The state Coastal Resources Management Council was set to decide Tuesday whether to certify that the South Fork Wind Farm complies with Rhode Island’s coastal policies, but after five hours of testimony from developers Orsted and Eversource in favor of the 132-megawatt project and from fishermen concerned about its impacts, the meeting was continued to June 2. At that time, the council will hear public comment and vote.
At issue is a package recommended by council staff to minimize potential negative impacts from the wind farm on the state’s fishing industry and marine habitat in the project area located in Rhode Island Sound. The proposed package includes a reduction in the number of turbines, from 15 to 12, and the creation of a $12-million fund, that would be paid into over 30 years, to compensate fishermen for any financial losses.
lthough council staff recommended a conditional certification of the project if the developers agreed to the package – which they did – a board of fishermen that advises the council on offshore wind development came out against the mitigation proposal. A lawyer for the Fishermen’s Advisory Board described the final staff recommendation, which was updated after input from the developers, as a “backroom deal” that excluded the involvement of the board.
Jeffrey Willis, executive director of the CRMC, disputed that characterization. He said a change made over the weekend to the proposed package – allowing 12 turbines, instead of the 11 initially requested by council staff and verbally presented to the board – only came about after Orsted and Eversource informed staff that they had already signed a contract to use 11-megawatt turbines.
With turbines of that size, the developers would need to install a total of 12 in order to meet the intended 132-megawatt capacity of the wind farm that would send power to Long Island.
“There were absolutely zero backroom dealings here,” Willis said.
CRMC deputy director James Boyd outlined steps taken by Orsted and Eversource to address the impact of the wind farm, including a previous agreement to space turbines one nautical mile apart in a grid pattern to make it easier for fishing boats to travel within the project. But despite those efforts, the wind farm would still have adverse impacts on the environment and the fishing industry, he said, necessitating the mitigation package.
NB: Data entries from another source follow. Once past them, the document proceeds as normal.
-- pv_equiv track=rewrite | github.com/innodoc/innoconv | innoconv/utils.py | parse_nested_args
-- ===== SOURCE A (Python) =====
-- def parse_nested_args(to_parse):
--     r"""
--     Parse LaTeX command arguments that can have nested commands. Returns
--     arguments and rest string.
--
--     Parses strings like: ``{bar}{baz{}}rest`` into
--     ``[['bar', 'baz{}'], 'rest']``.
--
--     :param to_parse: String to parse
--     :type to_parse: str
--
--     :rtype: (list, str)
--     :returns: parsed arguments and rest string
--     """
--     pargs = []
--     if to_parse.startswith('{'):
--         stack = []
--         for i, cha in enumerate(to_parse):
--             if not stack and cha != '{':
--                 break
--             elif cha == '{':
--                 stack.append(i)
--             elif cha == '}' and stack:
--                 start = stack.pop()
--                 if not stack:
--                     pargs.append(to_parse[start + 1: i])
--         chars_to_remove = len(''.join(pargs)) + 2 * len(pargs)
--         to_parse = to_parse[chars_to_remove:]
--     if not to_parse:
--         to_parse = None
--     return (pargs, to_parse)
-- ===== SOURCE B (Python) =====
-- def _matching(s):
--     """Index of the '}' matching s[0] (assumed '{'), or None if unbalanced."""
--     depth = 0
--     for i, cha in enumerate(s):
--         if cha == '{':
--             depth += 1
--         elif cha == '}':
--             depth -= 1
--             if depth == 0:
--                 return i
--     return None
--
--
-- def _peel(s):
--     """Recursively peel leading {...} groups; returns (args, rest)."""
--     if not s.startswith('{'):
--         return [], s
--     j = _matching(s)
--     if j is None:
--         return [], s
--     args, rest = _peel(s[j + 1:])
--     return [s[1:j]] + args, rest
--
--
-- def parse_nested_args(to_parse):
--     """Recursive decomposition: peel one balanced group at a time via a
--     matching-brace helper, instead of one accumulating stack scan."""
--     pargs, rest = [], to_parse
--     if to_parse.startswith('{'):
--         pargs, rest = _peel(to_parse)
--     return (pargs, rest if rest else None)
-- ===== Notes on version B (the rewrite author's own statement) =====
-- stated objective: alternative
-- what changed: Replaces A's single accumulating stack scan plus a post-hoc character-count (joined arg lengths + 2 per arg) by a recursive decomposition: a matching-brace helper finds the close of the leading group, the group is sliced off and the parser recurses on the remainder, the rest string falling out of the recursion.
import Mathlib
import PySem
-- pv_equiv track=rewrite | github.com/yallapragada/rmt | src/rmt_flu.py | filter_strains
-- ===== SOURCE A (Python) =====
-- from collections import Counter
--
-- def filter_strains(data):
--     """ Filters out strains that are sufficiently different from the rest
--     """
--     length_counter = Counter([len(strain) for strain in data])
--     most_common = length_counter.most_common()[0][0]
--
--     # Collect only strains that are the right length into the return variable
--     good_data = []
--     for sequence in data:
--         if len(sequence) == most_common:
--             good_data.append(sequence)
--
--     return good_data
-- ===== SOURCE B (Python) =====
-- def filter_strains(data):
--     """ Filters out strains that are sufficiently different from the rest
--     """
--     groups = {}
--     for sequence in data:
--         groups.setdefault(len(sequence), []).append(sequence)
--     best = max(groups, key=lambda k: len(groups[k]))
--     return groups[best]
-- ===== Notes on version B (the rewrite author's own statement) =====
-- stated objective: alternative
-- what changed: Replaces Counter-of-lengths plus most_common() and a separate filtering loop by a single grouping pass into length buckets, picking the key with the longest bucket (same first-appearance tie-break) and returning that bucket directly.
-- outside the precondition, e.g. on filter_strains([]): A raises IndexError, B raises ValueError
import Mathlib
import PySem

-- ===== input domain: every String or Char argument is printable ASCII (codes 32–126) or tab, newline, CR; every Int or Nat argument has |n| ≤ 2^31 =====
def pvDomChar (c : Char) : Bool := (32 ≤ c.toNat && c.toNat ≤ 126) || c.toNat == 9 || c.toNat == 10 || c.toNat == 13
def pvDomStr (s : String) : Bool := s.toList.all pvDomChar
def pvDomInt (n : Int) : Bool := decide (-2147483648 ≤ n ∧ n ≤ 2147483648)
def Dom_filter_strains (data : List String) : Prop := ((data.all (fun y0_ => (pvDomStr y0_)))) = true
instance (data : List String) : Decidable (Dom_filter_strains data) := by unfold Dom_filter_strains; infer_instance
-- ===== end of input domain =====

-- B replaces the Counter + most_common() sort + rescan by one grouping pass into
-- length buckets and returns the longest bucket (same first-appearance tie-break).


-- ===== PORT A =====
-- Counter(len(strain) for strain in data); most_common() is sorted(items, key=count, reverse=True)
def filter_strains (data : List String) : List String :=
  let length_counter : PySem.Dict Int Int :=
    PySem.Dict.counter (data.map (fun strain => PySem.Str.len strain))
  match PySem.List.pyGet?
      (PySem.List.sorted length_counter.items (fun kv => kv.2) true) 0 with
  | none => []   -- empty data: Python raises IndexError; excluded by Pre_
  | some mc =>
    data.foldl
      (fun good_data sequence =>
        if PySem.Str.len sequence = mc.1 then good_data ++ [sequence] else good_data)
      []

-- ===== PORT B =====
def filter_strains_alt (data : List String) : List String :=
  let groups : PySem.Dict Int (List String) :=
    data.foldl
      (fun d sequence => d.modify (PySem.Str.len sequence) [] (fun l => l ++ [sequence]))
      PySem.Dict.empty
  match PySem.List.max? groups.keys (fun k => ((groups.getD k []).length : Int)) with
  | none => []   -- empty data: Python raises ValueError; excluded by Pre_
  | some best => groups.getD best []

-- ===== PRECONDITION & SPEC =====
-- A raises IndexError (and B ValueError) on empty data: excluded.
def Pre_filter_strains (data : List String) : Prop := data ≠ []
instance (data : List String) : Decidable (Pre_filter_strains data) := by
  unfold Pre_filter_strains; infer_instance
def pvWitness_filter_strains : List String := ["ACGT", "AC", "GGTT"]
def Spec_filter_strains (data : List String) (out : List String) : Prop :=
  out = filter_strains_alt data
instance (data : List String) (out : List String) : Decidable (Spec_filter_strains data out) := by
  unfold Spec_filter_strains; infer_instance

-- ===== CLAIM (what is proved, stated in full; the proofs are below) =====
def Claim_equal_filter_strains : Prop := ∀ (data : List String), Dom_filter_strains data → Pre_filter_strains data → Spec_filter_strains data (filter_strains data)

-- ===== LEMMAS AND PROOFS =====

-- head of a stable descending sort is Python's max (first maximal element)
theorem head_insertBy_rev {α κ : Type} [LinearOrder κ] (key : α → κ) (x : α) (l : List α) :
    (PySem.List.insertBy (fun a b => decide (key b < key a)) x l).head? =
      some (match l.head? with
            | none => x
            | some m => if key m < key x then x else m) := by
  cases l with
  | nil => simp [PySem.List.insertBy]
  | cons y ys =>
    by_cases h : key y < key x <;> simp [PySem.List.insertBy, h]

theorem head_sorted_rev_eq_max? {α κ : Type} [LinearOrder κ] (xs : List α) (key : α → κ) :
    (PySem.List.sorted xs key true).head? = PySem.List.max? xs key := by
  rw [PySem.List.sorted_rev_eq_foldl_insertBy]
  suffices h : ∀ (acc : List α),
      (xs.foldl (fun acc x => PySem.List.insertBy (fun a b => decide (key b < key a)) x acc) acc).head? =
        xs.foldl (fun acc x =>
          match acc with
          | none => some x
          | some m => if key m < key x then some x else some m) acc.head? by
    exact h []
  induction xs with
  | nil => intro acc; rfl
  | cons x t ih =>
    intro acc
    rw [List.foldl_cons, List.foldl_cons, ih, head_insertBy_rev]
    cases acc <;> simp
    split_ifs <;> rfl

-- Python's max over a mapped list
theorem max?_map {α β κ : Type} [LinearOrder κ] (g : α → β) (key : β → κ) (l : List α) :
    PySem.List.max? (l.map g) key = Option.map g (PySem.List.max? l (fun x => key (g x))) := by
  show (l.map g).foldl _ none = _
  rw [List.foldl_map]
  suffices h : ∀ (acc : Option α),
      l.foldl (fun acc x =>
        match acc with
        | none => some (g x)
        | some m => if key m < key (g x) then some (g x) else some m) (Option.map g acc) =
      Option.map g (l.foldl (fun acc x =>
        match acc with
        | none => some x
        | some m => if key (g m) < key (g x) then some x else some m) acc) by
    exact h none
  induction l with
  | nil => intro acc; rfl
  | cons x t ih =>
    intro acc
    cases acc with
    | none => exact ih (some x)
    | some m =>
      simp only [List.foldl_cons, Option.map_some]
      by_cases h : key (g m) < key (g x)
      · simpa [h] using ih (some x)
      · simpa [h] using ih (some m)

theorem max?_congr_key {α κ : Type} [LT κ] [DecidableLT κ] (l : List α) (k₁ k₂ : α → κ)
    (h : ∀ x, k₁ x = k₂ x) : PySem.List.max? l k₁ = PySem.List.max? l k₂ := by
  have : k₁ = k₂ := funext h
  rw [this]

-- the bucket of k holds exactly the strains of length k, in order
theorem groups_getD (data : List String) (k : Int) :
    (data.foldl
        (fun d sequence => d.modify (PySem.Str.len sequence) [] (fun l => l ++ [sequence]))
        (PySem.Dict.empty : PySem.Dict Int (List String))).getD k [] =
      data.filter (fun s => PySem.Str.len s == k) := by
  have h1 : data.foldl
      (fun d sequence => d.modify (PySem.Str.len sequence) [] (fun l => l ++ [sequence]))
      (PySem.Dict.empty : PySem.Dict Int (List String)) =
      (data.map (fun s => (PySem.Str.len s, s))).foldl
      (fun d p => d.modify p.1 [] (fun l => l ++ [p.2])) PySem.Dict.empty := by
    rw [List.foldl_map]
  rw [h1, PySem.Dict.getD_foldl_modify_append, List.filter_map]
  simp [Function.comp_def]

theorem groups_keys (data : List String) :
    (data.foldl
        (fun d sequence => d.modify (PySem.Str.len sequence) [] (fun l => l ++ [sequence]))
        (PySem.Dict.empty : PySem.Dict Int (List String))).keys =
      PySem.Set.ofList (data.map PySem.Str.len) := by
  rw [PySem.Dict.keys_foldl_modify_key data PySem.Str.len [] (fun _ s l => l ++ [s])]
  rfl

-- ===== VERDICT (by name: the statement is the Claim_ definition above) =====
theorem filter_strains_spec : Claim_equal_filter_strains := by
  intro data _ hpre
  unfold Spec_filter_strains filter_strains filter_strains_alt
  simp only []
  set lens := data.map PySem.Str.len with hlens
  set groups :=
    data.foldl
      (fun d sequence => d.modify (PySem.Str.len sequence) [] (fun l => l ++ [sequence]))
      (PySem.Dict.empty : PySem.Dict Int (List String)) with hgroups
  -- both selectors agree
  have hkeys : groups.keys = PySem.Set.ofList lens := groups_keys data
  have hcount : ∀ k : Int, ((groups.getD k []).length : Int) = (lens.count k : Int) := by
    intro k
    rw [groups_getD data k, hlens]
    congr 1
    rw [List.count_eq_countP, List.countP_map, ← List.countP_eq_length_filter]
    simp [Function.comp_def]
  have hsel :
      (PySem.List.sorted (PySem.Dict.counter lens).items (fun kv => kv.2) true).head? =
        Option.map (fun k => (k, (lens.count k : Int)))
          (PySem.List.max? groups.keys (fun k => ((groups.getD k []).length : Int))) := by
    rw [head_sorted_rev_eq_max?, PySem.Dict.items_counter,
        max?_map (fun k => (k, (lens.count k : Int))) (fun kv => kv.2) (PySem.Set.ofList lens),
        hkeys, max?_congr_key _ _ _ hcount]
  -- nonemptiness
  have hlne : lens ≠ [] := by
    intro h; exact hpre (List.map_eq_nil_iff.mp h)
  have hofl : ∀ l : List Int, PySem.Set.ofList l = [] → l = [] := by
    intro l h
    cases l with
    | nil => rfl
    | cons a t =>
      exfalso
      have ha : a ∈ PySem.Set.ofList (a :: t) := by
        rw [PySem.Set.mem_ofList]; exact List.mem_cons_self
      rw [h] at ha; exact List.not_mem_nil ha
  have hsne : (PySem.List.sorted (PySem.Dict.counter lens).items (fun kv => kv.2) true) ≠ [] := by
    rw [Ne, PySem.List.sorted_eq_nil_iff, PySem.Dict.items_counter]
    simp only [List.map_eq_nil_iff]
    intro h
    exact hlne (hofl _ h)
  obtain ⟨hd, tl, hcons⟩ := List.exists_cons_of_ne_nil hsne
  have hget : PySem.List.pyGet?
      (PySem.List.sorted (PySem.Dict.counter lens).items (fun kv => kv.2) true) 0 =
      (PySem.List.sorted (PySem.Dict.counter lens).items (fun kv => kv.2) true).head? := by
    rw [hcons]
    unfold PySem.List.pyGet? PySem.List.pyIdx?
    norm_num
  rw [hget, hsel]
  cases hmax : PySem.List.max? groups.keys (fun k => ((groups.getD k []).length : Int)) with
  | none =>
    exfalso
    rw [PySem.List.max?_eq_none_iff] at hmax
    rw [hkeys] at hmax
    exact hlne (hofl _ hmax)
  | some best =>
    simp only [Option.map_some]
    rw [groups_getD data best,
        PySem.List.foldl_append_ite_eq_filter (p := fun s => PySem.Str.len s = best)]
    simp only [List.nil_append]
    exact List.filter_congr (fun s _ => Eq.symm (Bool.beq_eq_decide_eq _ _))
-- pv_equiv track=rewrite | github.com/MrIsaar/MachineLearning | playground.py | looppermk
-- ===== SOURCE A (Python) =====
-- def createArray(size,zero=False,transposed = False):
--     arr = []
--     if transposed:
--         for i in range(0,size):
--             arrinner = []
--             for j in range(0,size):
--                 if zero:
--                     arrinner.append(0)
--                 else:
--                     arrinner.append(j + i+1)
--             arr.append(arrinner)
--         return arr
--     for i in range(0,size):
--         arrinner = []
--         for j in range(0,size):
--             if zero:
--                 arrinner.append(0)
--             else:
--                 arrinner.append(j + i+1)
--         arr.append(arrinner)
--     return arr
--
-- def looppermk(size=512):
--
--     a = createArray(size)
--     b = createArray(size,transposed=True)
--     c = createArray(size,True)
--
--     for i in range(0,size):
--         for j in range(0,size):
--             rem = (size - j) % 3
--             for k in range (j,j+rem):
--                 c[i][j] += a[i][k]*b[k][j]
--             for k in range(j+rem,size,3): #i = val,k occurs val  0,1 1,2 2,3
--                 c[i][j] += a[i][k]*b[k][j] + a[i][k+1]*b[k+1][j] + a[i][k+2]*b[k+2][j]
--     return c
-- ===== SOURCE B (Python) =====
-- def looppermk(size=512):
--     # Closed form per entry: A computes c[i][j] = sum_{k=j}^{size-1} (i+k+1)*(k+j+1);
--     # use t1(b)=2*sum_{k<b}k and t2(b)=6*sum_{k<b}k^2 to evaluate it in O(1) per entry.
--     def t1(b):
--         return b * (b - 1)
--     def t2(b):
--         return b * (b - 1) * (2 * b - 1)
--     c = []
--     for i in range(size):
--         row = []
--         for j in range(size):
--             s1 = (t1(size) - t1(j)) // 2
--             s2 = (t2(size) - t2(j)) // 6
--             row.append(s2 + (i + j + 2) * s1 + (i + 1) * (j + 1) * (size - j))
--         c.append(row)
--     return c
-- ===== Notes on version B (the rewrite author's own statement) =====
-- stated objective: faster
-- what changed: B replaces A's triple nested loop (with manual 3-way unrolling) by a closed-form O(1) evaluation of each entry c[i][j] = sum_{k=j}^{size-1} (i+k+1)*(k+j+1) via the Sum(k) and Sum(k^2) formulas, and drops the helper matrices entirely.
import Mathlib
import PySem

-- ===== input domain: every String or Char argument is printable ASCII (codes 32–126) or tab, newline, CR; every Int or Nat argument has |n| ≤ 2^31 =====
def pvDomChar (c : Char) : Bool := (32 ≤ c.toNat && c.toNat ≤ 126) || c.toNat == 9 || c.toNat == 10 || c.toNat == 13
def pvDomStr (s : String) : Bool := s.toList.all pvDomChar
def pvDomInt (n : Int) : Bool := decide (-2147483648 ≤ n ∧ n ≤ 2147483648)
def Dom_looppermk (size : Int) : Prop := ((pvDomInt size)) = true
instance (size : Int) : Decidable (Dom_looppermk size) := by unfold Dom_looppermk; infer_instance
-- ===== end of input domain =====

-- B replaces A's O(n^3) unrolled triple loop by a closed-form O(1) evaluation of each entry
-- c[i][j] = sum_{k=j}^{n-1} (i+k+1)*(k+j+1) using the Σk and Σk² formulas (objective: faster).

-- ===== PORT A =====
-- createArray(size, zero, transposed); the two branches of the Python `if transposed` carry
-- identical copies of the same loop, transcribed as such.
def pvCreateArray (size : Int) (zero : Bool) (transposed : Bool) : List (List Int) :=
  if transposed then
    (PySem.List.pyRange 0 size 1).foldl (fun arr i =>
      arr ++ [(PySem.List.pyRange 0 size 1).foldl
        (fun inner j => inner ++ [if zero then 0 else j + i + 1]) []]) []
  else
    (PySem.List.pyRange 0 size 1).foldl (fun arr i =>
      arr ++ [(PySem.List.pyRange 0 size 1).foldl
        (fun inner j => inner ++ [if zero then 0 else j + i + 1]) []]) []

-- m[i][k] read; every access in A has 0 ≤ i,k < size (loop bounds), so getD with defaults is exact there.
def pvGet2 (m : List (List Int)) (i k : Int) : Int :=
  PySem.List.pyGetD (PySem.List.pyGetD m i []) k 0

-- c[i][j] += v; indices are always nonnegative and in range in A.
def pvAdd2 (c : List (List Int)) (i j : Int) (v : Int) : List (List Int) :=
  c.modify i.toNat (fun row => row.modify j.toNat (fun x => x + v))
He acknowledged the opposition from fishermen to the agreement.
“I’m very sorry that we were not able to reach an agreeable solution here as we did for the Vineyard Wind case,” Boyd said, referring to the first major offshore wind farm to receive certification from the coastal council, in 2019.
Members of the fishermen’s board and their representatives criticized the mitigation package as incomplete, saying it failed to cover all of the potential losses that could range from damage to fish populations from piledriving to increased insurance costs because of navigation difficulties.
“Let me make it clear, we are not whole,” said board member Chris Brown, president of the Seafood Harvesters of America, an industry group.
The board is willing to accept the agreement if the $12-million fund is set up through an upfront payment, rather than being paid into over time. But representatives of the developers did not say where they stand on that possibility.
In their presentation, they said the wind farm would avoid the most critical habitat in the project site around an area called Cox Ledge that is known to attract many species of fish, including cod. They also said the wind farm would occupy less than one percent of the total 13,700-acre area that the developers are leasing from the federal government for South Fork.
And scientists hired by the developers estimate fishing losses caused by the wind farm to be minimal, at a little more than $1 million over the life of the project.
“We have stepped up to the plate and have designed a project that will coexist with other uses of the marine environment, including fisheries,” said Melanie Gearon, permitting manager for the wind farm.
Still, it wasn’t only fishermen who expressed reservations about the proceedings. In a letter to the council submitted before the meeting, state Sen. Dawn Euer said it would be a disservice to move forward with certification for the wind farm without completing a collection and review of baseline fisheries data and a full evaluation of the impacts from the project. She referenced an ongoing three-year study by the National Oceanic and Atmospheric Administration of fisheries in offshore wind areas.
“Without understanding the full scale of the impacts of large-scale wind farms being placed within sensitive habitats, we risk the potential collapse of food chains and entire ecosystems,” wrote Euer, chair of the Senate Committee on Environment and Agriculture. “I fear that we are currently residing in a shoot-first aim-later scenario.”